-- pv_equiv track=rewrite | github.com/cristearadu02/Python-Laboratories | Week2/main.py | find_obstructed_seats
-- ===== SOURCE A (Python) =====
-- def find_obstructed_seats(matrix):
--     obstructed_seats = []
--     rows = len(matrix)
--     cols = len(matrix[0])
--
--     for row in range(rows):
--         for col in range(cols):
--             current_height = matrix[row][col]
--
--             # Check if there is a taller spectator in front
--             obstructed = False
--             for r in range(row + 1, rows):
--                 if matrix[r][col] > current_height:
--                     obstructed = True
--                     break
--
--             if obstructed:
--                 obstructed_seats.append((row, col))
--
--     return obstructed_seats
-- ===== SOURCE B (Python) =====
-- def find_obstructed_seats(matrix):
--     # Bottom-up sweep maintaining per-column running max of rows below; O(rows*cols).
--     cols = len(matrix[0])
--     max_below = [None] * cols
--     chunks = []
--     for ri in range(len(matrix) - 1, -1, -1):
--         row = matrix[ri]
--         chunks.append([(ri, c) for c in range(cols)
--                        if max_below[c] is not None and max_below[c] > row[c]])
--         for c in range(cols):
--             if max_below[c] is None or row[c] > max_below[c]:
--                 max_below[c] = row[c]
--     return [seat for chunk in reversed(chunks) for seat in chunk]
-- ===== Notes on version B (the rewrite author's own statement) =====
-- stated objective: faster
-- what changed: Replaced the per-seat downward scan (for every seat, rescan all rows below it) by a single bottom-up sweep that maintains a per-column running maximum of the rows below, emitting each row's obstructed seats from that array.
import Mathlib
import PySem

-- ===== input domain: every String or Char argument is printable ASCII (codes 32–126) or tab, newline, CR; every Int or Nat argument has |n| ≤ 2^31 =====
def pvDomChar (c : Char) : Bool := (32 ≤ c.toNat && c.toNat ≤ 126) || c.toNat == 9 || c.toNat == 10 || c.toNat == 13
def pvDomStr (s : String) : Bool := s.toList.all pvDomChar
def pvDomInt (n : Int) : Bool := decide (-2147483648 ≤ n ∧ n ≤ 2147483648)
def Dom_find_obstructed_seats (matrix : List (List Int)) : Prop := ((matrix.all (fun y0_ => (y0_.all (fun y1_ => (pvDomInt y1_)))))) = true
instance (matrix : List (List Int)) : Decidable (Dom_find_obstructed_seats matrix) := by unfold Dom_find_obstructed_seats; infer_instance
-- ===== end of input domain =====

-- B replaces A's per-seat rescan of all rows below by one bottom-up sweep keeping a
-- per-column running maximum of the rows below (asymptotically faster).

-- ===== PORT A =====
-- the 'for r in range(row+1, rows): if matrix[r][col] > h: obstructed = True; break' loop
def checkA (matrix : List (List Int)) (h : Int) (c : Nat) : List Nat → Bool
  | [] => false
  | r :: rest => if (matrix.getD r []).getD c 0 > h then true else checkA matrix h c rest

def find_obstructed_seats (matrix : List (List Int)) : List (Int × Int) :=
  let rows := matrix.length
  let cols := (matrix.getD 0 []).length
  (List.range rows).foldl (fun acc row =>
    (List.range cols).foldl (fun acc2 col =>
      let h := (matrix.getD row []).getD col 0
      if checkA matrix h col ((List.range rows).drop (row + 1))
      then acc2 ++ [((row : Int), (col : Int))] else acc2) acc) []

-- ===== PORT B =====
-- processes the rows from the bottom up (the structural recursion reaches the last row
-- first); returns (obstructed seats of this suffix, per-column max of this suffix)
def bRec (cols : Nat) (ri : Nat) : List (List Int) → List (Int × Int) × List (Option Int)
  | [] => ([], List.replicate cols none)
  | row :: rest =>
    let p := bRec cols (ri + 1) rest
    let chunk := (List.range cols).filterMap (fun c =>
      match p.2.getD c none with
      | some m => if m > row.getD c 0 then some ((ri : Int), (c : Int)) else none
      | none => none)
    let maxb := (List.range cols).map (fun c =>
      match p.2.getD c none with
      | none => some (row.getD c 0)
      | some m => if row.getD c 0 > m then some (row.getD c 0) else some m)
    (chunk ++ p.1, maxb)

def find_obstructed_seats_alt (matrix : List (List Int)) : List (Int × Int) :=
  let cols := (matrix.getD 0 []).length
  (bRec cols 0 matrix).1

-- ===== PRECONDITION & SPEC =====
-- Pre_ excludes exactly the inputs where Python A raises IndexError: the empty matrix
-- (matrix[0]) and ragged matrices where some row is shorter than the first row (matrix[r][col]).
def Pre_find_obstructed_seats (matrix : List (List Int)) : Prop :=
  matrix ≠ [] ∧ ∀ row ∈ matrix, (matrix.headI).length ≤ row.length
instance (matrix : List (List Int)) : Decidable (Pre_find_obstructed_seats matrix) := by
  unfold Pre_find_obstructed_seats; infer_instance

def pvWitness_find_obstructed_seats : List (List Int) := [[1, 5], [2, 3], [4, 0]]

def Spec_find_obstructed_seats (matrix : List (List Int)) (out : List (Int × Int)) : Prop := out = find_obstructed_seats_alt matrix
instance (matrix : List (List Int)) (out : List (Int × Int)) : Decidable (Spec_find_obstructed_seats matrix out) := by unfold Spec_find_obstructed_seats; infer_instance

-- ===== CLAIM (what is proved, stated in full; the proofs are below) =====
def Claim_equal_find_obstructed_seats : Prop := ∀ (matrix : List (List Int)), Dom_find_obstructed_seats matrix → Pre_find_obstructed_seats matrix → Spec_find_obstructed_seats matrix (find_obstructed_seats matrix)

-- ===== LEMMAS AND PROOFS =====

-- the per-column maximum of a list of rows (none when the list is empty)
def colMax (c : Nat) : List (List Int) → Option Int
  | [] => none
  | row :: rest =>
    match colMax c rest with
    | none => some (row.getD c 0)
    | some m => if row.getD c 0 > m then some (row.getD c 0) else some m

-- common canonical form both ports are reduced to
def canon (cols ri : Nat) : List (List Int) → List (Int × Int)
  | [] => []
  | row :: rest =>
    (List.range cols).filterMap (fun c =>
      if rest.any (fun r => r.getD c 0 > row.getD c 0) then some ((ri : Int), (c : Int)) else none)
    ++ canon cols (ri + 1) rest

theorem bRec_snd (cols ri : Nat) (rows : List (List Int)) :
    (bRec cols ri rows).2 = (List.range cols).map (fun c => colMax c rows) := by
  induction rows generalizing ri with
  | nil => simp [bRec, colMax, List.map_const']
  | cons row rest ih =>
    simp only [bRec, ih]
    refine List.map_congr_left (fun c hc => ?_)
    rw [List.getD_eq_getElem?_getD, List.getElem?_map,
        List.getElem?_range (List.mem_range.mp hc)]
    simp [colMax]

theorem colMax_match (c : Nat) (h : Int) (x : Int × Int) (rest : List (List Int)) :
    (match colMax c rest with
     | some m => if m > h then some x else none
     | none => none)
    = (if rest.any (fun r => r.getD c 0 > h) then some x else none) := by
  induction rest with
  | nil => simp [colMax]
  | cons r rs ih =>
    have hstep : colMax c (r :: rs)
        = match colMax c rs with
          | none => some (r.getD c 0)
          | some m => if r.getD c 0 > m then some (r.getD c 0) else some m := rfl
    rw [hstep]
    cases hm : colMax c rs with
    | none =>
      rw [hm] at ih
      rw [List.any_cons]
      have hany : (rs.any fun r => decide (r.getD c 0 > h)) = false := by
        cases hany : (rs.any fun r => decide (r.getD c 0 > h)) with
        | false => rfl
        | true => rw [hany] at ih; simp at ih
      show (if r.getD c 0 > h then some x else none) = _
      rw [hany, Bool.or_false]
      by_cases hrh : r.getD c 0 > h <;>
        rw [List.getD_eq_getElem?_getD] at hrh <;> simp [hrh]
    | some m =>
      rw [hm] at ih
      rw [List.any_cons]
      have key : (rs.any fun r => decide (r.getD c 0 > h)) = decide (m > h) := by
        cases hany : (rs.any fun r => decide (r.getD c 0 > h)) <;>
          rw [hany] at ih <;> by_cases hmh : m > h <;> simp [hmh] at ih ⊢
      rw [key]
      show (match (if r.getD c 0 > m then some (r.getD c 0) else some m) with
            | some m' => if m' > h then some x else none
            | none => none) = _
      by_cases hrm : r.getD c 0 > m
      · rw [if_pos hrm]
        show (if r.getD c 0 > h then some x else none) = _
        by_cases hrh : r.getD c 0 > h
        · rw [List.getD_eq_getElem?_getD] at hrh
          simp [hrh]
        · have hmh : ¬ m > h := by omega
          rw [List.getD_eq_getElem?_getD] at hrh
          simp [hrh, hmh]
      · rw [if_neg hrm]
        show (if m > h then some x else none) = _
        by_cases hmh : m > h
        · simp [hmh]
        · have hrh : ¬ r.getD c 0 > h := by omega
          rw [List.getD_eq_getElem?_getD] at hrh
          simp [hmh, hrh]

theorem bRec_fst (cols ri : Nat) (rows : List (List Int)) :
    (bRec cols ri rows).1 = canon cols ri rows := by
  induction rows generalizing ri with
  | nil => simp [bRec, canon]
  | cons row rest ih =>
    simp only [bRec, canon, ih, bRec_snd]
    congr 1
    refine List.filterMap_congr (fun c hc => ?_)
    rw [List.getD_eq_getElem?_getD, List.getElem?_map,
        List.getElem?_range (List.mem_range.mp hc)]
    simpa using colMax_match c (row.getD c 0) ((ri : Int), (c : Int)) rest

theorem checkA_any (matrix : List (List Int)) (h : Int) (c : Nat) (l : List Nat) :
    checkA matrix h c l = l.any (fun r => (matrix.getD r []).getD c 0 > h) := by
  induction l with
  | nil => rfl
  | cons r rest ih =>
    by_cases hr : (matrix.getD r []).getD c 0 > h <;> simp [checkA, ih]

theorem any_range'_drop (l : List (List Int)) (c : Nat) (h : Int) :
    ∀ (k a : Nat), a + k = l.length →
      (List.range' a k).any (fun r => (l.getD r []).getD c 0 > h)
        = (l.drop a).any (fun row => row.getD c 0 > h) := by
  intro k
  induction k with
  | zero =>
    intro a ha
    simp [List.drop_of_length_le (by omega : l.length ≤ a)]
  | succ n ih =>
    intro a ha
    have hal : a < l.length := by omega
    rw [List.range'_succ, List.drop_eq_getElem_cons hal]
    have ih' := ih (a + 1) (by omega)
    simp only [List.getD_eq_getElem?_getD] at ih'
    simp only [List.any_cons, List.getD_eq_getElem?_getD,
      List.getElem?_eq_getElem hal, Option.getD_some, ih']

theorem filter_map_eq_filterMap {α β : Type} (p : α → Bool) (f : α → β) (l : List α) :
    (l.filter p).map f = l.filterMap (fun x => if p x then some (f x) else none) := by
  induction l with
  | nil => rfl
  | cons x xs ih => by_cases hx : p x <;> simp [hx, ih]

theorem canon_flatMap (cols : Nat) (rows : List (List Int)) : ∀ ri : Nat,
    canon cols ri rows = (List.range rows.length).flatMap (fun i =>
      (List.range cols).filterMap (fun c =>
        if (rows.drop (i + 1)).any (fun r => r.getD c 0 > (rows.getD i []).getD c 0)
        then some (((ri + i : Nat) : Int), (c : Int)) else none)) := by
  induction rows with
  | nil => simp [canon]
  | cons row rest ih =>
    intro ri
    rw [canon, List.length_cons, List.range_succ_eq_map, List.flatMap_cons, List.flatMap_map]
    refine congrArg₂ (· ++ ·) ?_ ?_
    · simp
    · rw [ih (ri + 1)]
      refine List.flatMap_congr (fun i _ => ?_)
      refine List.filterMap_congr (fun c _ => ?_)
      rw [show ((ri + 1 + i : Nat) : Int) = ((ri + (i + 1) : Nat) : Int) by push_cast; ring]
      simp only [List.drop_succ_cons, List.getD_cons_succ]

theorem A_eq_flatMap (matrix : List (List Int)) :
    find_obstructed_seats matrix
      = (List.range matrix.length).flatMap (fun i =>
          (List.range (matrix.getD 0 []).length).filterMap (fun c =>
            if (matrix.drop (i + 1)).any (fun r => r.getD c 0 > (matrix.getD i []).getD c 0)
            then some ((i : Int), (c : Int)) else none)) := by
  unfold find_obstructed_seats
  simp only []
  have hdr : ∀ m n : Nat, (List.range n).drop m = List.range' m (n - m) := by
    intro m n; simp [List.range_eq_range', List.drop_range']
  have hinner : ∀ (i : Nat), i < matrix.length → ∀ (acc : List (Int × Int)),
      (List.range (matrix.getD 0 []).length).foldl (fun acc2 col =>
        if checkA matrix ((matrix.getD i []).getD col 0) col
            ((List.range matrix.length).drop (i + 1))
        then acc2 ++ [((i : Int), (col : Int))] else acc2) acc
      = acc ++ (List.range (matrix.getD 0 []).length).filterMap (fun c =>
          if (matrix.drop (i + 1)).any (fun r => r.getD c 0 > (matrix.getD i []).getD c 0)
          then some ((i : Int), (c : Int)) else none) := by
    intro i hi acc
    rw [PySem.List.foldl_append_if
      (fun col => checkA matrix ((matrix.getD i []).getD col 0) col
        ((List.range matrix.length).drop (i + 1)))
      (fun col => ((i : Int), (col : Int)))]
    rw [filter_map_eq_filterMap]
    congr 1
    refine List.filterMap_congr (fun c _ => ?_)
    rw [checkA_any, hdr,
        any_range'_drop matrix c ((matrix.getD i []).getD c 0)
          (matrix.length - (i + 1)) (i + 1) (by omega)]
  calc (List.range matrix.length).foldl (fun acc i =>
        (List.range (matrix.getD 0 []).length).foldl (fun acc2 col =>
          if checkA matrix ((matrix.getD i []).getD col 0) col
              ((List.range matrix.length).drop (i + 1))
          then acc2 ++ [((i : Int), (col : Int))] else acc2) acc) []
      = (List.range matrix.length).foldl (fun acc i =>
          acc ++ (List.range (matrix.getD 0 []).length).filterMap (fun c =>
            if (matrix.drop (i + 1)).any (fun r => r.getD c 0 > (matrix.getD i []).getD c 0)
            then some ((i : Int), (c : Int)) else none)) [] := by
        exact PySem.List.foldl_congr_mem _ _ _ _
          (fun acc i hi => hinner i (List.mem_range.mp hi) acc)
    _ = _ := by
        rw [PySem.List.foldl_append_eq_flatMap]
        simp

-- ===== VERDICT (by name: the statement is the Claim_ definition above) =====
theorem find_obstructed_seats_spec : Claim_equal_find_obstructed_seats := by
  intro matrix _ _
  unfold Spec_find_obstructed_seats find_obstructed_seats_alt
  rw [A_eq_flatMap, bRec_fst, canon_flatMap]
  simp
★ ★ ★ ★ ★
Exercise instructions: Where does the word "column" appear in the records above? Return every line that holds it.

Result:
--     # Bottom-up sweep maintaining per-column running max of rows below; O(rows*cols).
-- what changed: Replaced the per-seat downward scan (for every seat, rescan all rows below it) by a single bottom-up sweep that maintains a per-column running maximum of the rows below, emitting each row's obstructed seats from that array.
-- per-column running maximum of the rows below (asymptotically faster).
-- first); returns (obstructed seats of this suffix, per-column max of this suffix)
-- the per-column maximum of a list of rows (none when the list is empty)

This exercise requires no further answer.